Opinion
CRIMINAL 98-0057-WS
11-12-2024
ORDER
WILLIAM H. STEELE, UNITED STATES DISTRICT JUDGE
The defendant was convicted and sentenced in this District on federal charges after having been sentenced on federal drug charges in the Southern District of Florida (“the Florida sentence”). “Multiple terms of imprisonment imposed at different times run consecutively unless the court orders that the terms are to run concurrently.” 18 U.S.C. § 3584(a). Because Judge Vollmer did not order that the defendant's sentence in this case run concurrently with the earlier Florida sentence, (Doc. 51), Section 3584(a) dictates that the sentence he imposed runs consecutively to the Florida sentence.

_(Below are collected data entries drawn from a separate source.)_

-- pv_equiv track=rewrite | github.com/MrBrantCode/unitest_baseline | mut_generate/mist_train_cf/cf_5228/solution.py | calculate_prime_stats
-- ===== SOURCE A (Python) =====
-- def calculate_prime_stats(prime_numbers):
--     """
--     This function calculates the sum of the prime numbers, finds the largest and smallest prime numbers,
--     and returns their sum, largest number, smallest number, and the prime numbers in descending order.
--
--     Args:
--         prime_numbers (list): A list of prime numbers.
--
--     Returns:
--         tuple: A tuple containing the sum of prime numbers, the largest prime number,
--                the smallest prime number, and the prime numbers in descending order.
--     """
--
--     # Initialize variables
--     sum_of_primes = 0
--     largest = prime_numbers[0]
--     smallest = prime_numbers[0]
--
--     # Iterate through the list
--     for prime in prime_numbers:
--         sum_of_primes += prime
--         if prime > largest:
--             largest = prime
--         if prime < smallest:
--             smallest = prime
--
--     # Return the results
--     return sum_of_primes, largest, smallest, sorted(prime_numbers, reverse=True)
-- ===== SOURCE B (Python) =====
-- def calculate_prime_stats(prime_numbers):
--     # Sort once, descending; read the extremes off the ends of the sorted list.
--     s = sorted(prime_numbers, reverse=True)
--     return sum(s), s[0], s[-1], s
-- ===== Notes on version B (the rewrite author's own statement) =====
-- stated objective: simpler
-- what changed: B sorts the list descending once and reads sum/largest/smallest from the sorted list (s[0], s[-1]) instead of tracking max/min in an explicit accumulator loop.
import Mathlib
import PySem

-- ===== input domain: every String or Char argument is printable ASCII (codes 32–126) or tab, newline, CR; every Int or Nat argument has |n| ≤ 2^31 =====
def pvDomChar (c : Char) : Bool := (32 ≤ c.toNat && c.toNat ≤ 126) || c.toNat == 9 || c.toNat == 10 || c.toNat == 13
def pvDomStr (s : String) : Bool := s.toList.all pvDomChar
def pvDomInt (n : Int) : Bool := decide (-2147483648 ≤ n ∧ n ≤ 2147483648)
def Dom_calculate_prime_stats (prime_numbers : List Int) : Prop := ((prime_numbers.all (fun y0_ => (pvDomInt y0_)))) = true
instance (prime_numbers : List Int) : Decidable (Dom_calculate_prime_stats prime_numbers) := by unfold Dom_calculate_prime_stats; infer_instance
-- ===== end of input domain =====

-- B derives sum/largest/smallest from one descending sort (s[0], s[-1]) instead of A's accumulator loop: simpler.

-- ===== PORT A =====
def calculate_prime_stats (prime_numbers : List Int) : Int × Int × Int × List Int :=
  match PySem.List.pyGet? prime_numbers 0 with
  | none => (0, 0, 0, [])   -- unreachable under Pre_ (prime_numbers[0] raises IndexError on [])
  | some h0 =>
    let r := prime_numbers.foldl
      (fun (st : Int × Int × Int) p =>
        (st.1 + p, if p > st.2.1 then p else st.2.1, if p < st.2.2 then p else st.2.2))
      ((0 : Int), h0, h0)
    (r.1, r.2.1, r.2.2, PySem.List.sorted prime_numbers (fun x => x) true)

-- ===== PORT B =====
def calculate_prime_stats_alt (prime_numbers : List Int) : Int × Int × Int × List Int :=
  let s := PySem.List.sorted prime_numbers (fun x => x) true
  match PySem.List.pyGet? s 0, PySem.List.pyGet? s (-1) with
  | some lg, some sm => (s.foldl (· + ·) 0, lg, sm, s)
  | _, _ => (0, 0, 0, [])   -- unreachable under Pre_ (s[0] raises IndexError on [])

-- ===== PRECONDITION & SPEC =====
-- A raises IndexError on the empty list (prime_numbers[0]); Pre_ excludes exactly that input.
def Pre_calculate_prime_stats (prime_numbers : List Int) : Prop := prime_numbers ≠ []
instance (prime_numbers : List Int) : Decidable (Pre_calculate_prime_stats prime_numbers) := by unfold Pre_calculate_prime_stats; infer_instance
def pvWitness_calculate_prime_stats : List Int := [5, 2, 11, 3]

def Spec_calculate_prime_stats (prime_numbers : List Int) (out : Int × Int × Int × List Int) : Prop := out = calculate_prime_stats_alt prime_numbers
instance (prime_numbers : List Int) (out : Int × Int × Int × List Int) : Decidable (Spec_calculate_prime_stats prime_numbers out) := by unfold Spec_calculate_prime_stats; infer_instance

-- ===== CLAIM (what is proved, stated in full; the proofs are below) =====
def Claim_equal_calculate_prime_stats : Prop := ∀ (prime_numbers : List Int), Dom_calculate_prime_stats prime_numbers → Pre_calculate_prime_stats prime_numbers → Spec_calculate_prime_stats prime_numbers (calculate_prime_stats prime_numbers)

-- ===== LEMMAS AND PROOFS =====

-- A's fold splits into its three components: running sum, running max, running min.
theorem pv_foldA_split (l : List Int) (a M m : Int) :
    l.foldl
      (fun (st : Int × Int × Int) p =>
        (st.1 + p, if p > st.2.1 then p else st.2.1, if p < st.2.2 then p else st.2.2))
      (a, M, m)
    = (a + l.sum, l.foldl max M, l.foldl min m) := by
  induction l generalizing a M m with
  | nil => simp
  | cons x t ih =>
    simp only [List.foldl_cons, List.sum_cons, ih]
    have h1 : a + x + t.sum = a + (x + t.sum) := by ring
    have h2 : (if x > M then x else M) = max M x := by rw [max_def]; split <;> split <;> omega
    have h3 : (if x < m then x else m) = min m x := by rw [min_def]; split <;> split <;> omega
    rw [h1, h2, h3]

theorem pv_foldl_max_le (t : List Int) (c : Int) (hub : ∀ x ∈ t, x ≤ c) :
    t.foldl max c = c := by
  induction t with
  | nil => rfl
  | cons x u ih =>
    have hx := hub x (by simp)
    simp only [List.foldl_cons, max_eq_left hx]
    exact ih (fun y hy => hub y (by simp [hy]))

theorem pv_foldl_max_eq (l : List Int) (M c : Int) (hM : M ≤ c) (hc : c ∈ l)
    (hub : ∀ x ∈ l, x ≤ c) : l.foldl max M = c := by
  induction l generalizing M with
  | nil => cases hc
  | cons x t ih =>
    simp only [List.foldl_cons]
    rcases List.mem_cons.mp hc with h | h
    · subst h
      rw [max_eq_right hM]
      exact pv_foldl_max_le t c (fun y hy => hub y (by simp [hy]))
    · exact ih _ (max_le hM (hub x (List.mem_cons_self))) h
        (fun y hy => hub y (List.mem_cons_of_mem _ hy))

theorem pv_foldl_min_ge (t : List Int) (c : Int) (hlb : ∀ x ∈ t, c ≤ x) :
    t.foldl min c = c := by
  induction t with
  | nil => rfl
  | cons x u ih =>
    have hx := hlb x (by simp)
    simp only [List.foldl_cons, min_eq_left hx]
    exact ih (fun y hy => hlb y (by simp [hy]))

theorem pv_foldl_min_eq (l : List Int) (M c : Int) (hM : c ≤ M) (hc : c ∈ l)
    (hlb : ∀ x ∈ l, c ≤ x) : l.foldl min M = c := by
  induction l generalizing M with
  | nil => cases hc
  | cons x t ih =>
    simp only [List.foldl_cons]
    rcases List.mem_cons.mp hc with h | h
    · subst h
      rw [min_eq_right hM]
      exact pv_foldl_min_ge t c (fun y hy => hlb y (by simp [hy]))
    · exact ih _ (le_min hM (hlb x (List.mem_cons_self))) h
        (fun y hy => hlb y (List.mem_cons_of_mem _ hy))

-- the last element of a weakly descending list is a lower bound of its members
theorem pv_last_pairwise_le (s : List Int) (hp : s.Pairwise (fun a b => b ≤ a))
    (m : Int) (hm : s.getLast? = some m) : ∀ x ∈ s, m ≤ x := by
  induction s with
  | nil => cases hm
  | cons a t ih =>
    intro x hx
    cases t with
    | nil =>
      simp at hm hx
      omega
    | cons b u =>
      rw [List.getLast?_cons_cons] at hm
      have hpt : (b :: u).Pairwise (fun a b => b ≤ a) := (List.pairwise_cons.mp hp).2
      have hmt : m ∈ b :: u := List.mem_of_getLast? hm
      rcases List.mem_cons.mp hx with h | h
      · subst h
        exact le_trans (le_refl m) ((List.pairwise_cons.mp hp).1 m hmt)
      · exact ih hpt hm x h

-- ===== VERDICT (by name: the statement is the Claim_ definition above) =====
theorem calculate_prime_stats_spec : Claim_equal_calculate_prime_stats := by
  intro l _ hpre
  unfold Spec_calculate_prime_stats calculate_prime_stats calculate_prime_stats_alt
  obtain ⟨h, t, rfl⟩ := List.exists_cons_of_ne_nil hpre
  rw [PySem.List.pyGet?_zero_cons]
  set L := h :: t with hL
  set s := PySem.List.sorted L (fun x => x) true with hs
  have hperm : s.Perm L := PySem.List.sorted_perm ..
  have hslen : s ≠ [] := by
    intro hnil
    have := hperm.length_eq
    rw [hnil] at this
    simp [hL] at this
  obtain ⟨c, u, hcu⟩ := List.exists_cons_of_ne_nil hslen
  have hub : ∀ y ∈ L, y ≤ c := by
    intro y hy
    have := PySem.List.key_head_sorted_rev_ge (xs := L) (key := fun x => x) (by rw [← hs, hcu]) y hy
    simpa using this
  have hcmem : c ∈ L := hperm.mem_iff.mp (by simp [hcu])
  have hmL : s.getLast? = some ((c :: u).getLast (by simp)) := by
    rw [hcu]; exact List.getLast?_eq_some_getLast _
  set m := (c :: u).getLast (by simp) with hmdef
  have hmem_m : m ∈ s := by rw [hcu]; exact List.getLast_mem _
  have hmemL_m : m ∈ L := hperm.mem_iff.mp hmem_m
  have hpw : s.Pairwise (fun a b => b ≤ a) := by
    have := PySem.List.sorted_pairwise_rev (xs := L) (key := fun x => x)
    simpa [← hs] using this
  have hlb : ∀ x ∈ L, m ≤ x := by
    intro x hx
    exact pv_last_pairwise_le s hpw m hmL x (hperm.mem_iff.mpr hx)
  have hget0 : PySem.List.pyGet? s 0 = some c := by rw [hcu]; exact PySem.List.pyGet?_zero_cons ..
  have hgetlast : PySem.List.pyGet? s (-1) = some m := by
    rw [PySem.List.pyGet?_neg_one]; exact hmL
  simp only [hget0, hgetlast, pv_foldA_split]
  have hsum : s.foldl (· + ·) 0 = (0 : Int) + L.sum := by
    rw [← List.sum_eq_foldl, hperm.sum_eq]; omega
  have hmax : L.foldl max h = c := pv_foldl_max_eq L h c (hub h (by simp [hL])) hcmem hub
  have hmin : L.foldl min h = m := pv_foldl_min_eq L h m (hlb h (by simp [hL])) hmemL_m hlb
  simp [hsum, hmax, hmin]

The defendant recently filed a “motion for a judicial recommendation to designate sentences as concurrent nunc pro tunc.” (Doc. 143). The defendant asked the Court to issue a “non-binding recommendation to the Bureau of Prisons [“BOP”] under 18 U.S.C. § 3621(b)(4)” that his sentence in this case “run concurrently nunc pro tunc” with the Florida sentence. (Id. at 1).
Section 3621(b) addresses a convicted defendant's “place of imprisonment.” Congress has established that “[BOP] shall designate the place of the prisoner's confinement.” 18 U.S.C. § 3621(b). Congress has also required that, in doing so, BOP shall consider “any statement by the court that imposed the sentence ... recommending a type of penal or correctional facility as appropriate ....” Id. § 3621(b)(4)(B).
Pursuant to this provision, the Court often recommends in its judgment that a defendant be placed in a federal facility with, for example, appropriate substance abuse, mental health, or medical services.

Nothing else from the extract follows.